Parent the cube to the armature. This isn’t totally necessary since the geoshell will appear wherever the figure is, but if the origin is too far away it will probably lead to float errors if it’s translated a distance.

In the original post I used the figure as the geoshell source but I now realize that’s not necessary. It’s actually harmful because it needs to be evaluated on the figure which slows performance. Instead we’ll use the cube as our geoshell which can be easily disabled if we don’t need it.

Add a geometry node to the cube and create this node network. It looks more complicated than it is.

We don’t care about the cube’s geometry so just leave it unconnected. Instead bring in the Genesis figure’s geometry, run it through a Set Position node, and multiply the normal by a scalar to push the geoshell away from the skin. The figure and the scalar are both exposed in the modifier stack for ease.

The nodes below that are material selection nodes chained together with boolean math nodes.

Run the geometry through a chain of Set material nodes. Plug the selection sets we made with the materials fed in from the modifier stack. You can assign the materials directly here if you want but I exposed them in the modifier stack to make them swappable easily. All the materials the geoshell shouldn’t affect (mainly the eyes) go into the final one with the cube’s transparency material.

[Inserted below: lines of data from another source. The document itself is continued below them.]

-- pv_equiv track=rewrite | github.com/mariabv/MariaVillafranca_labb321 | oversattning.py | overrovarsprak
-- ===== SOURCE A (Python) =====
-- def overrovarsprak(inrad):
-- 	vokaler = 'aouaeiyaoAOUaEIYao'
-- 	konsonanter = 'bcdfghjklmnpqrstvwxzBCDFGHJKLMNPQRSTVWXZ'
-- 	utr = ""
-- 	i = 0
-- 	for s in inrad:
-- 		if s in konsonanter and i == 0:
-- 			utr += s
-- 			i = 2
-- 		elif i == 0:
-- 			utr += s
-- 		else:
-- 			i -= 1
-- 	return utr
-- ===== SOURCE B (Python) =====
-- def overrovarsprak(inrad):
--     konsonanter = 'bcdfghjklmnpqrstvwxzBCDFGHJKLMNPQRSTVWXZ'
--     kons = frozenset(konsonanter)
--     ut = []
--     i = 0
--     n = len(inrad)
--     while i < n:
--         c = inrad[i]
--         ut.append(c)
--         i += 3 if c in kons else 1
--     return ''.join(ut)
-- ===== Notes on version B (the rewrite author's own statement) =====
-- stated objective: simpler
-- what changed: Replaced A's per-character fold with a skip counter and three branches by a while loop that appends the current character and jumps the index by 3 after a consonant (1 otherwise), collecting into a list joined once at the end.
import Mathlib
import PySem

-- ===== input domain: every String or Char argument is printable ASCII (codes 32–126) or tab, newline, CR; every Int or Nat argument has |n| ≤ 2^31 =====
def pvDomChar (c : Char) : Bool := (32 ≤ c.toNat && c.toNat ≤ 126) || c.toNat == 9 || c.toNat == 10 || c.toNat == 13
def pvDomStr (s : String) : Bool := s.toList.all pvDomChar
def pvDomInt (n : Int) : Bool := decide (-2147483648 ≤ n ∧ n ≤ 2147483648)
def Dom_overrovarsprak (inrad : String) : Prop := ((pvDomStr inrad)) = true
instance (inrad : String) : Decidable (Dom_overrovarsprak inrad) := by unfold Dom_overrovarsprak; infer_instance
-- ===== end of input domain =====

-- B decodes rövarspråk by jumping the index 3 past each consonant instead of A's per-character skip counter; objective: simpler.


-- ===== PORT A =====
-- A scans the characters with a skip counter i: on a consonant with i = 0 it keeps the
-- character and sets i = 2; with i = 0 it keeps the character; otherwise it decrements i.
-- The accumulating Python string is carried as a List Char and packed with String.ofList at the end.
def pvKonsonanter : List Char := "bcdfghjklmnpqrstvwxzBCDFGHJKLMNPQRSTVWXZ".toList

def overrovarsprakStep (st : List Char × Int) (s : Char) : List Char × Int :=
  if pvKonsonanter.contains s ∧ st.2 = 0 then (st.1 ++ [s], 2)
  else if st.2 = 0 then (st.1 ++ [s], st.2)
  else (st.1, st.2 - 1)

def overrovarsprak (inrad : String) : String :=
  String.ofList (inrad.toList.foldl overrovarsprakStep ([], 0)).1

-- ===== PORT B =====
-- B's while loop advances an index by 3 after a consonant and 1 otherwise; ported as the
-- corresponding recursion on the remaining characters (advancing by 3 = keep head, drop 2 more).
def overrovarsprakGo : List Char → List Char
  | [] => []
  | c :: rest =>
    if pvKonsonanter.contains c then c :: overrovarsprakGo (rest.drop 2)
    else c :: overrovarsprakGo rest
termination_by l => l.length
decreasing_by
  all_goals simp [List.length_drop]

def overrovarsprak_alt (inrad : String) : String :=
  String.ofList (overrovarsprakGo inrad.toList)

-- ===== PRECONDITION & SPEC =====
def Spec_overrovarsprak (inrad : String) (out : String) : Prop := out = overrovarsprak_alt inrad
instance (inrad : String) (out : String) : Decidable (Spec_overrovarsprak inrad out) := by unfold Spec_overrovarsprak; infer_instance

-- ===== CLAIM (what is proved, stated in full; the proofs are below) =====
def Claim_equal_overrovarsprak : Prop := ∀ (inrad : String), Dom_overrovarsprak inrad → Spec_overrovarsprak inrad (overrovarsprak inrad)

-- ===== LEMMAS AND PROOFS =====

theorem overrovarsprakGo_nil : overrovarsprakGo [] = [] := by
  rw [overrovarsprakGo]

theorem overrovarsprakGo_cons (c : Char) (rest : List Char) :
    overrovarsprakGo (c :: rest) =
      if pvKonsonanter.contains c then c :: overrovarsprakGo (rest.drop 2)
      else c :: overrovarsprakGo rest := by
  rw [overrovarsprakGo]

-- Invariant: folding A's step from skip counter (n : ℕ) behaves like B's recursion
-- started after dropping the n characters still to be skipped.
theorem overrovarsprak_fold_go (l : List Char) : ∀ (acc : List Char) (n : ℕ),
    (l.foldl overrovarsprakStep (acc, (n : Int))).1 = acc ++ overrovarsprakGo (l.drop n) := by
  induction l with
  | nil => intro acc n; simp [overrovarsprakGo_nil]
  | cons c rest ih =>
    intro acc n
    cases n with
    | zero =>
      by_cases hc : c ∈ pvKonsonanter
      · simpa [overrovarsprakStep, hc, overrovarsprakGo_cons] using ih (acc ++ [c]) 2
      · simpa [overrovarsprakStep, hc, overrovarsprakGo_cons] using ih (acc ++ [c]) 0
    | succ m =>
      have h1 : ¬ (c ∈ pvKonsonanter ∧ (m : Int) + 1 = 0) := by
        rintro ⟨-, h⟩; omega
      have h2 : ¬ ((m : Int) + 1 = 0) := by omega
      have hstep : overrovarsprakStep (acc, ((m + 1 : ℕ) : Int)) c = (acc, ((m : ℕ) : Int)) := by
        simp [overrovarsprakStep, h2]
      rw [List.foldl_cons, hstep, ih acc m, List.drop_succ_cons]

-- ===== VERDICT (by name: the statement is the Claim_ definition above) =====
theorem overrovarsprak_spec : Claim_equal_overrovarsprak := by
  intro inrad _
  unfold Spec_overrovarsprak overrovarsprak overrovarsprak_alt
  have h := overrovarsprak_fold_go inrad.toList [] 0
  simpa using congrArg String.ofList h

Since the cube is very low-poly the geonodes evaluation is very fast. Posing is very quick, even in Workbench mode.

ORIGINAL POST:

To help with my workflow I decided to take the plunge into Geometry Nodes, and I quickly discovered that replicating geoshells is almost trivial.

Take the geometry input and split it in half. Run one end through a Set Position node, then join them back together. The Set Position node lets you move a mesh’s individual vertices according to the inputs. Take the normal attribute to move the vertices along their facing direction and run it through a Vector Math node to determine how far the shell should be offset, then plug that into the Set Position’s offset socket. Finally run the shell branch of the node tree through multiple Replace Material nodes, one for each material zone, to swap the materials out. The material lookup is global so they don’t even have to be assigned to the object.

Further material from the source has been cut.